Record extracts:
+++
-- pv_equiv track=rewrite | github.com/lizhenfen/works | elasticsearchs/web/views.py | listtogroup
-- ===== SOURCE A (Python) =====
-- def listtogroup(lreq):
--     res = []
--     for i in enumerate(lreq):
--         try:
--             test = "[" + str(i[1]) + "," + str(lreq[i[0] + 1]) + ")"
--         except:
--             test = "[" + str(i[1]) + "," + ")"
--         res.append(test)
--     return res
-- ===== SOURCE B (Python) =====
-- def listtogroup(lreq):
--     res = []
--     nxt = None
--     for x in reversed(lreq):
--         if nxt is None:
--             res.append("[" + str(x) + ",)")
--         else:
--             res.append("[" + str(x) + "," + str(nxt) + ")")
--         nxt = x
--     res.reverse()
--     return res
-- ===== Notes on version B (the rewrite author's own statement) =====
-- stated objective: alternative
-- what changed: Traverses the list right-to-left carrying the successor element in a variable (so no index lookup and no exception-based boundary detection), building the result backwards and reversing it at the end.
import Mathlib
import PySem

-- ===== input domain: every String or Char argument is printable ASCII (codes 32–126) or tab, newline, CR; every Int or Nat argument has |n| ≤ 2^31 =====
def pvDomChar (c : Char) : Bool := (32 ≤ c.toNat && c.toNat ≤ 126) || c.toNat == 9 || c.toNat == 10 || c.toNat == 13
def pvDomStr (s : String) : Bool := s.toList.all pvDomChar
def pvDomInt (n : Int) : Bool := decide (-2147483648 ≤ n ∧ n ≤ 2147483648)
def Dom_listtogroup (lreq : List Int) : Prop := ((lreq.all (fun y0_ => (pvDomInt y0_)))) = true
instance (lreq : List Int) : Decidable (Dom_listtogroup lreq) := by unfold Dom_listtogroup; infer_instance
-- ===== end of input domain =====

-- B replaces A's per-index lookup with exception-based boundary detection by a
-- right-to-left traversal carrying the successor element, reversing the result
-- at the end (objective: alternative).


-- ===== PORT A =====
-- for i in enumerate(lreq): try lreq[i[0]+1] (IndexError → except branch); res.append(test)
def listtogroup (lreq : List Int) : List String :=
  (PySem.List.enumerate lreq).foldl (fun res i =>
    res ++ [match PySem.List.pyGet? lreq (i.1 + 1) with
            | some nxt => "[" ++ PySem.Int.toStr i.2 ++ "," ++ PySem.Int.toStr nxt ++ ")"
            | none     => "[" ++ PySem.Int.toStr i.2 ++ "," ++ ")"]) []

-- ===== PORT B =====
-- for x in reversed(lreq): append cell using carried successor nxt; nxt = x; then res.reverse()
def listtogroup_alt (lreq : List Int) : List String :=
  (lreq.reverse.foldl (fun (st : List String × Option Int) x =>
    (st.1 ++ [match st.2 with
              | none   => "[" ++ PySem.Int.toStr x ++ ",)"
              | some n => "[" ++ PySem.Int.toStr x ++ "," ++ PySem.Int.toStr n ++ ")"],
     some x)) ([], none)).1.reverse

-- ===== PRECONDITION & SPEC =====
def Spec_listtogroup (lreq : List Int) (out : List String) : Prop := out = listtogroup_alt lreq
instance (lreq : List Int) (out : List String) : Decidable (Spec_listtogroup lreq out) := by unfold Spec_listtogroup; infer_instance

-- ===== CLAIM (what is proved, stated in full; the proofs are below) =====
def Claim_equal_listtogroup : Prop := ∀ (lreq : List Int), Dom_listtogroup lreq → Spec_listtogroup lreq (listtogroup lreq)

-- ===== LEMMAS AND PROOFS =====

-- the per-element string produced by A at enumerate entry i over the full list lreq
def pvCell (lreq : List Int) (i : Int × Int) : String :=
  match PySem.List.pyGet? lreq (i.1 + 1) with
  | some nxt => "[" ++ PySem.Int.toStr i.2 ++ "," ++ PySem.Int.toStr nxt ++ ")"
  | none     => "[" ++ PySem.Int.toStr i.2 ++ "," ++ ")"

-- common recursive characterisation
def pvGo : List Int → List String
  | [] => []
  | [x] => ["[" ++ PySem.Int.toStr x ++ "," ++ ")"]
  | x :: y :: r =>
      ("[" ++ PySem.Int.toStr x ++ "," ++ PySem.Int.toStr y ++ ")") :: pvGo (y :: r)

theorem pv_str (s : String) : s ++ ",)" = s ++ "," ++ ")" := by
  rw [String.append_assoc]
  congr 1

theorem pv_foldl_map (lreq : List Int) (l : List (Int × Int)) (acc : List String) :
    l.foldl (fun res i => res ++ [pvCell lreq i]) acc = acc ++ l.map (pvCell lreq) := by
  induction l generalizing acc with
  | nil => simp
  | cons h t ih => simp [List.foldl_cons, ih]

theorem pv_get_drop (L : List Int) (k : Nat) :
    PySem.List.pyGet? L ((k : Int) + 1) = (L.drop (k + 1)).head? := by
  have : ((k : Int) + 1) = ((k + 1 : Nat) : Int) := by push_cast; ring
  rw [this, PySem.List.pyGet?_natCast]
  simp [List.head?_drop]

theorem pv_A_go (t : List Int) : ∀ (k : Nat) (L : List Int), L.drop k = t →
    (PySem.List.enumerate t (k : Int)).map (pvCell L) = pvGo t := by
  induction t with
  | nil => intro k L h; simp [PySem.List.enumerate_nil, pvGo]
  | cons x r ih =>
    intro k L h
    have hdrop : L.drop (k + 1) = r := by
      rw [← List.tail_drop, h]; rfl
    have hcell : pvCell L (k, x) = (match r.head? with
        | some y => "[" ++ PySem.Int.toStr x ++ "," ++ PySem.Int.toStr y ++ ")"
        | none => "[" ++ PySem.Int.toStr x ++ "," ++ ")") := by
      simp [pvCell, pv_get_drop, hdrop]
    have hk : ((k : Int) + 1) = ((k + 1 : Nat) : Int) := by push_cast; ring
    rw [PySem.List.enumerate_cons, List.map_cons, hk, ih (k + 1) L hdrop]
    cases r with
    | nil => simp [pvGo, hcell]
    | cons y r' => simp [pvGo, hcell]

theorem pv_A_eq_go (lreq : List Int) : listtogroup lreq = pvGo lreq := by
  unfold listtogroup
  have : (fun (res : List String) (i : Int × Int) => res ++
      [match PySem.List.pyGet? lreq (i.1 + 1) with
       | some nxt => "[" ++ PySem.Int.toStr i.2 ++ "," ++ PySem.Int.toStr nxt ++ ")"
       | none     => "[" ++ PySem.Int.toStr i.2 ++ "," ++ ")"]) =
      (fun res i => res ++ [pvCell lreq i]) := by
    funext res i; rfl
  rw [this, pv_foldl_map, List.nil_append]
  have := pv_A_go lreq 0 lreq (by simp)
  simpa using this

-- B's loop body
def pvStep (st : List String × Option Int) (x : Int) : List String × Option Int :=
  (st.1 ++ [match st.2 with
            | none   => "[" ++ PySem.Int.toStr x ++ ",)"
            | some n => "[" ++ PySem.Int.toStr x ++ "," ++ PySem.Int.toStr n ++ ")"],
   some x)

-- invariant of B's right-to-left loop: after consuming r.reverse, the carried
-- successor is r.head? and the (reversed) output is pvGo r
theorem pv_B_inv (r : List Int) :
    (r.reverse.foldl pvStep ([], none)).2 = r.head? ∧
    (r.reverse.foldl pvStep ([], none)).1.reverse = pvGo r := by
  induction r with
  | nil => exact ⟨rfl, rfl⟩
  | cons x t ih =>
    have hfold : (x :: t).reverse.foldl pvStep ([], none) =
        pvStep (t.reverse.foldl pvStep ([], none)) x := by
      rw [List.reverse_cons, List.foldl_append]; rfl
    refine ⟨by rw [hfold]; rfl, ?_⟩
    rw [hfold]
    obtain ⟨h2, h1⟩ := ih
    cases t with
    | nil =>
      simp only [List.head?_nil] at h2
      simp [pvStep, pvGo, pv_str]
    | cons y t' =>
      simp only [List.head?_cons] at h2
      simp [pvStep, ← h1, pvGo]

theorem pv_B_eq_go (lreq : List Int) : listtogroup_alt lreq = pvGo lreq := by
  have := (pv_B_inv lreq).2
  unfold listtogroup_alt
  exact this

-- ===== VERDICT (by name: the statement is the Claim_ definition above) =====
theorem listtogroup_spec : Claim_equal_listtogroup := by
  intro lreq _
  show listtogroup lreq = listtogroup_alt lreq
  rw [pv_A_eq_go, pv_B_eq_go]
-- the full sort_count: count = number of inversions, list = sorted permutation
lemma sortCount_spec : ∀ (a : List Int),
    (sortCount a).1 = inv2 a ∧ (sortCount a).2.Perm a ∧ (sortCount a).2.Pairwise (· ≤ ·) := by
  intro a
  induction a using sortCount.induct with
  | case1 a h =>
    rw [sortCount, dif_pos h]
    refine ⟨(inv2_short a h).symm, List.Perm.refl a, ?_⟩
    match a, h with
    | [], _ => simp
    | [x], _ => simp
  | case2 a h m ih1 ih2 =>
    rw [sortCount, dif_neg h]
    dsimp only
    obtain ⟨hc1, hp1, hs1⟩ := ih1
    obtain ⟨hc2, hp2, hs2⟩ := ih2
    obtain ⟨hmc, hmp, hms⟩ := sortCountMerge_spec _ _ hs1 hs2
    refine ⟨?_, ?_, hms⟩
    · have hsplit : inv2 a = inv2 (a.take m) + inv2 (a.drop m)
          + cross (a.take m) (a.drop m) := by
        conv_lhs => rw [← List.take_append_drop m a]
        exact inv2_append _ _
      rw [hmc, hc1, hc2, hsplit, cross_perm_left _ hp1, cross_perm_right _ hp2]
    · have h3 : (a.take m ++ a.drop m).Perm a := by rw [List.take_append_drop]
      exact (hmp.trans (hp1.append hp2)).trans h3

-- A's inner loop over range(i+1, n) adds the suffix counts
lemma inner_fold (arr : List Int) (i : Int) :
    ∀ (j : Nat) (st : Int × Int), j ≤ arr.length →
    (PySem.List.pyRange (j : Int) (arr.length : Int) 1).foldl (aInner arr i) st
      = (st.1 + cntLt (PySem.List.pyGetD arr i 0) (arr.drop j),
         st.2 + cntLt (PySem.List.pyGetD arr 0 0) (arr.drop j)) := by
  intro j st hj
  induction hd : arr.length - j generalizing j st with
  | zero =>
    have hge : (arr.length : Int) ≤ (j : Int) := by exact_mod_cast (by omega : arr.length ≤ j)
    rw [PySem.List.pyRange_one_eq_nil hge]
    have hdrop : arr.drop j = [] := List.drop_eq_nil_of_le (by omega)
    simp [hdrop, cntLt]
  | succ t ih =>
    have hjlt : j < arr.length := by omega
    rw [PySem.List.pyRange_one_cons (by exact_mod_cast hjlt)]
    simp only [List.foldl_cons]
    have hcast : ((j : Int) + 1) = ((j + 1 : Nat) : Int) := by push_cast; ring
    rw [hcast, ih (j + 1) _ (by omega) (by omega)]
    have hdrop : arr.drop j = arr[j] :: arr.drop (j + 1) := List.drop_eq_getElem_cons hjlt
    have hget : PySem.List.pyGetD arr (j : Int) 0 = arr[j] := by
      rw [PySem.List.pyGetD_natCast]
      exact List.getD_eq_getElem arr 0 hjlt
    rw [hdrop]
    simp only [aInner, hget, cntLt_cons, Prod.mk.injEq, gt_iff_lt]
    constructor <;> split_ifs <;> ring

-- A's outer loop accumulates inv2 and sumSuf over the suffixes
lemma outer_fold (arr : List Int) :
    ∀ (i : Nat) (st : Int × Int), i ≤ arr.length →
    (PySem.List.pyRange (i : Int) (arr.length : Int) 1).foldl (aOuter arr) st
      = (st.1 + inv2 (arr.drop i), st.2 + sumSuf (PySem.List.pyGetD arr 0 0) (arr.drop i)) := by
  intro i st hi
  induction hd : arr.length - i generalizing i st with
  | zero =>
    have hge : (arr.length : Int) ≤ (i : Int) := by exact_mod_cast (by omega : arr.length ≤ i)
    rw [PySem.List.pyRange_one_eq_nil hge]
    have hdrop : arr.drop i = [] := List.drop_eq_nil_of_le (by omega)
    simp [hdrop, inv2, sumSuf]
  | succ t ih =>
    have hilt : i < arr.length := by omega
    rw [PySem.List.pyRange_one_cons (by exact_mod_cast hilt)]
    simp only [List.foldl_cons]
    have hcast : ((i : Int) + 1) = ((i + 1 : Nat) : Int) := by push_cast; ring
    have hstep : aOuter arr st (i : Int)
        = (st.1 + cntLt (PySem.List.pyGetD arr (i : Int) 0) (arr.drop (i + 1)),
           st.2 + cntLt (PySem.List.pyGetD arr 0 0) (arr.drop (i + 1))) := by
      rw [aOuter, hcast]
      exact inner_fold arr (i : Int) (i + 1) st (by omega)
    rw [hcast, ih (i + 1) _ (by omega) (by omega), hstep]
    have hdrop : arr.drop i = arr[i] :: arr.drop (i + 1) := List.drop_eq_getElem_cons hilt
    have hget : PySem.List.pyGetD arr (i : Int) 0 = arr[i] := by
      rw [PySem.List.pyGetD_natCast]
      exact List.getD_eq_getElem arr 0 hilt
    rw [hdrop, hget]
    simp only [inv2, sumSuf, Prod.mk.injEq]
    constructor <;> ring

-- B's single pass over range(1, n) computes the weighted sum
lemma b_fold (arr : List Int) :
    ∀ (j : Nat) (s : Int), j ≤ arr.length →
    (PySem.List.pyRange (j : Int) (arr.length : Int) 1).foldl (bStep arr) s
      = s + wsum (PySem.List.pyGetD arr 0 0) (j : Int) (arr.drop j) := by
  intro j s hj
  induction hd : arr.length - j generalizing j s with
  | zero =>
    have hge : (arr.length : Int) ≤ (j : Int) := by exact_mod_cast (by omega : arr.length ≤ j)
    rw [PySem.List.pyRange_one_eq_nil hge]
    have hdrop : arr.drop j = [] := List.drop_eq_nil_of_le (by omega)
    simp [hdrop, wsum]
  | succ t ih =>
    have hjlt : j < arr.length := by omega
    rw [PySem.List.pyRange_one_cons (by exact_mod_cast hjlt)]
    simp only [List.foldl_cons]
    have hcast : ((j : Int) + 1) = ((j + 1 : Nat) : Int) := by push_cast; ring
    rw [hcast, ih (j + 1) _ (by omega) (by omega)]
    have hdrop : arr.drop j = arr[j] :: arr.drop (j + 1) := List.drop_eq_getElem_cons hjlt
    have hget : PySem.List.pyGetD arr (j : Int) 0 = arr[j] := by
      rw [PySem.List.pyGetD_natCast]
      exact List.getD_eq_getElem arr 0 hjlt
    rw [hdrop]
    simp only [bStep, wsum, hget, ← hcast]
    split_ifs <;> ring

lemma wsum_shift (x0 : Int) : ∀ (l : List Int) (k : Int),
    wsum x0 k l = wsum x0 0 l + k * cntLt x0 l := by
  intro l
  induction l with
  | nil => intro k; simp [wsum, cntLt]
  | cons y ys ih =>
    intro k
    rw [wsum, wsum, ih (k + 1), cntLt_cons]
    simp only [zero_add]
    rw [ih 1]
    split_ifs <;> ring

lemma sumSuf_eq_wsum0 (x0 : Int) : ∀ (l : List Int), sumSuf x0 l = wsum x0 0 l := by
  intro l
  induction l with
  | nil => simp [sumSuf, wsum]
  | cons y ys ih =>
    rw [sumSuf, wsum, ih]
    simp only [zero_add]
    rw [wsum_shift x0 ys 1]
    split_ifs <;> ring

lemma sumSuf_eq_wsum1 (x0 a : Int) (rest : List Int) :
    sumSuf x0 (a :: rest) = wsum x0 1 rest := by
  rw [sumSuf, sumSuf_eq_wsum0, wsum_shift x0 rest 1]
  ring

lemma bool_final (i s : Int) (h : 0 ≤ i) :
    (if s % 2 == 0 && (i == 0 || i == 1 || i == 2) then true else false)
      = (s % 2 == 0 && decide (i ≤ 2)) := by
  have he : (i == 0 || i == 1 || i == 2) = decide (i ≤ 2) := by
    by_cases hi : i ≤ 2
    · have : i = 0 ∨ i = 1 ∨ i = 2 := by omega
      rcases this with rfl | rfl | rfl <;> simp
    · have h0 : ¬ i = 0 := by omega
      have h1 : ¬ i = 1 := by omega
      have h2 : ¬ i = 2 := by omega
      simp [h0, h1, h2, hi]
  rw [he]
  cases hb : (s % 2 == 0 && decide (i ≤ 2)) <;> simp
+++
The task: From the material above, copy every line where the word "test" is found.

Task result:
--             test = "[" + str(i[1]) + "," + str(lreq[i[0] + 1]) + ")"
--             test = "[" + str(i[1]) + "," + ")"
--         res.append(test)
-- for i in enumerate(lreq): try lreq[i[0]+1] (IndexError → except branch); res.append(test)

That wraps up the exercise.